Use[N]: the set of Identifiers that are used in N before any assignment. Sometimes called Gen[N] in some implementations. What is different from common live variable analysis implementations is that the right side Identifiers on any assignment are usually not considered uses. The exceptions are Identifiers used as arguments to functions and the right side Identifiers in a assign to a global variable (like a session variable).

Algorithm

The algorithm proceeds as follows:

While changes to any of the in’s occur do
 For each node N do Begin
  Out[N] = Disjunction of all In[s], where s is a successor of N
  In[N] = Use[N] + (Out[N] — Def[N])  If exist assignment[N]
   For each outputID in Out[N]
    If left-side[assignment[N]] is a prefix of outputID
     If right-side[assignment[N]] is a Identifier Begin
      suffix = suffix of outputID not in left-side[assignment[N]]
      Add right-side[assignment[N]].suffix to In[N]
     End Else
      Add all Identifiers in rigth-side[assignment[N]] to In[N]
End

Algorithm Notes

The algorithm basically runs for all nodes while there are changes in In[N] for any node N.

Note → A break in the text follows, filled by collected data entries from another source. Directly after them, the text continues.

-- pv_equiv track=rewrite | github.com/benmandrew/lstar | parser/mona.py | concrete_transitions
-- ===== SOURCE A (Python) =====
-- from copy import deepcopy
--
-- def bool_list_to_str(bl):
--     return "".join(["1" if b else "0" for b in bl])
--
-- def concrete_transitions(t):
--     """Generate all concrete transitions from an abstract transition of the form:
--         01X0X
--     Where 0 is a negated literal, 1 is positive,
--     and X is either negative or positive, i.e. both satisfy the edge.
--     """
--
--     def f(i, t, acc):
--         if i >= len(t):
--             return acc
--         if t[i] is None:
--             other = deepcopy(acc)
--             for el_acc, el_other in zip(acc, other):
--                 el_acc.append(True)
--                 el_other.append(False)
--             return f(i + 1, t, acc + other)
--         elif t[i]:
--             for el in acc:
--                 el.append(True)
--             return f(i + 1, t, acc)
--         else:
--             for el in acc:
--                 el.append(False)
--             return f(i + 1, t, acc)
--
--     res = f(0, t, [[]])
--     return [bool_list_to_str(bl) for bl in res]
-- ===== SOURCE B (Python) =====
-- def concrete_transitions(t):
--     result = [""]
--     for c in t:
--         if c is None:
--             result = [s + "1" for s in result] + [s + "0" for s in result]
--         elif c:
--             result = [s + "1" for s in result]
--         else:
--             result = [s + "0" for s in result]
--     return result
-- ===== Notes on version B (the rewrite author's own statement) =====
-- stated objective: simpler
-- what changed: Replaces the recursive index-driven fold over lists of booleans (with deepcopy and in-place appends, joined to strings at the end) by a single iterative loop that builds the concrete strings directly.
import Mathlib
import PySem

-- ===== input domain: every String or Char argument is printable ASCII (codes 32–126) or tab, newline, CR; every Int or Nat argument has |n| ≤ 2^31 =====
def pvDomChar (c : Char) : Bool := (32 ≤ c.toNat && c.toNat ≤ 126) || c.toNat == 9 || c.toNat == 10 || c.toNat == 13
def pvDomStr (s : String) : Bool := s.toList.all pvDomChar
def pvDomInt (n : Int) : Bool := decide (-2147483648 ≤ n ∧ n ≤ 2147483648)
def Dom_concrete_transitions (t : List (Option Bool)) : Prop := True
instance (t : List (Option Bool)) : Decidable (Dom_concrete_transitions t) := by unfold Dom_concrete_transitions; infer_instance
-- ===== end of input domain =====

-- B replaces the recursive boolean-list fold (with deepcopy) by a single iterative loop building the strings directly: simpler, same cost.
-- ===== PORT A =====
def bool_list_to_str (bl : List Bool) : String :=
  String.join (bl.map (fun b => if b then "1" else "0"))

-- recursion on the remaining suffix of t (Python's f recursing on index i)
def pvF (rest : List (Option Bool)) (acc : List (List Bool)) : List (List Bool) :=
  match rest with
  | [] => acc
  | none :: rs => pvF rs (acc.map (fun el => el ++ [true]) ++ acc.map (fun el => el ++ [false]))
  | some b :: rs =>
      if b then pvF rs (acc.map (fun el => el ++ [true]))
      else pvF rs (acc.map (fun el => el ++ [false]))

def concrete_transitions (t : List (Option Bool)) : List String :=
  (pvF t [[]]).map bool_list_to_str

-- ===== PORT B =====
def concrete_transitions_alt (t : List (Option Bool)) : List String :=
  t.foldl (fun result c =>
    match c with
    | none => result.map (fun s => s ++ "1") ++ result.map (fun s => s ++ "0")
    | some true => result.map (fun s => s ++ "1")
    | some false => result.map (fun s => s ++ "0")) [""]

-- ===== PRECONDITION & SPEC =====
def Spec_concrete_transitions (t : List (Option Bool)) (out : List String) : Prop := out = concrete_transitions_alt t
instance (t : List (Option Bool)) (out : List String) : Decidable (Spec_concrete_transitions t out) := by unfold Spec_concrete_transitions; infer_instance

-- ===== CLAIM (what is proved, stated in full; the proofs are below) =====
def Claim_equal_concrete_transitions : Prop := ∀ (t : List (Option Bool)), Dom_concrete_transitions t → Spec_concrete_transitions t (concrete_transitions t)

-- ===== LEMMAS AND PROOFS =====
lemma bool_list_to_str_append (bl : List Bool) (b : Bool) :
    bool_list_to_str (bl ++ [b]) = bool_list_to_str bl ++ (if b then "1" else "0") := by
  simp [bool_list_to_str, String.join]

lemma comp_bit (b : Bool) :
    (bool_list_to_str ∘ fun el => el ++ [b])
      = ((fun s => s ++ (if b then "1" else "0")) ∘ bool_list_to_str) := by
  funext bl; simp [bool_list_to_str_append]

lemma pvF_map (rest : List (Option Bool)) (acc : List (List Bool)) :
    (pvF rest acc).map bool_list_to_str
      = List.foldl (fun result c =>
          match c with
          | none => result.map (fun s => s ++ "1") ++ result.map (fun s => s ++ "0")
          | some true => result.map (fun s => s ++ "1")
          | some false => result.map (fun s => s ++ "0")) (acc.map bool_list_to_str) rest := by
  induction rest generalizing acc with
  | nil => simp [pvF]
  | cons c rs ih =>
    cases c with
    | none =>
      rw [pvF, ih]
      have h1 := comp_bit true
      have h0 := comp_bit false
      simp only [if_true, if_false, Bool.false_eq_true] at h1 h0
      simp [h1, h0]
    | some b =>
      have h1 := comp_bit true
      have h0 := comp_bit false
      simp only [if_true, if_false, Bool.false_eq_true] at h1 h0
      cases b <;> simp only [pvF, if_true, if_false, Bool.false_eq_true] <;>
        rw [ih] <;> simp [h1, h0]

-- ===== VERDICT (by name: the statement is the Claim_ definition above) =====
theorem concrete_transitions_spec : Claim_equal_concrete_transitions := by
  intro t _
  show concrete_transitions t = concrete_transitions_alt t
  rw [concrete_transitions, concrete_transitions_alt, pvF_map]
  simp [bool_list_to_str, String.join]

Note that the algorithm treats assignments in a special way: if we assign from one identifier to another, we only transport the liveness of the identifier on the right side to the identifier on the left side. So a flow containing only assignments doesn’t affect the liveness of variables at all and may be seen as a NOP.

What this means in practice is that we can assign one composite object to another one and this won’t mark the whole object as being used. Like we said before, since the objects in our applications tend to have lots of attributes, this also has a big impact in the output of the algorithm.

Conclusions

The usage of this algorithm assures that we keep viewstate usage as minimum. For the example screen, if we assume that each contact photo has an average of 40KB (if we use thumbnails instead of original resolution images) and the contact list contains 50 entries at a time (the default Line Count for OutSystems list widgets), we save 2MB on the viewstate and we also manage those 2MB in the Application Server<->Database communication, which help us make our applications more scalable while also giving a better experience to the end users of those applications.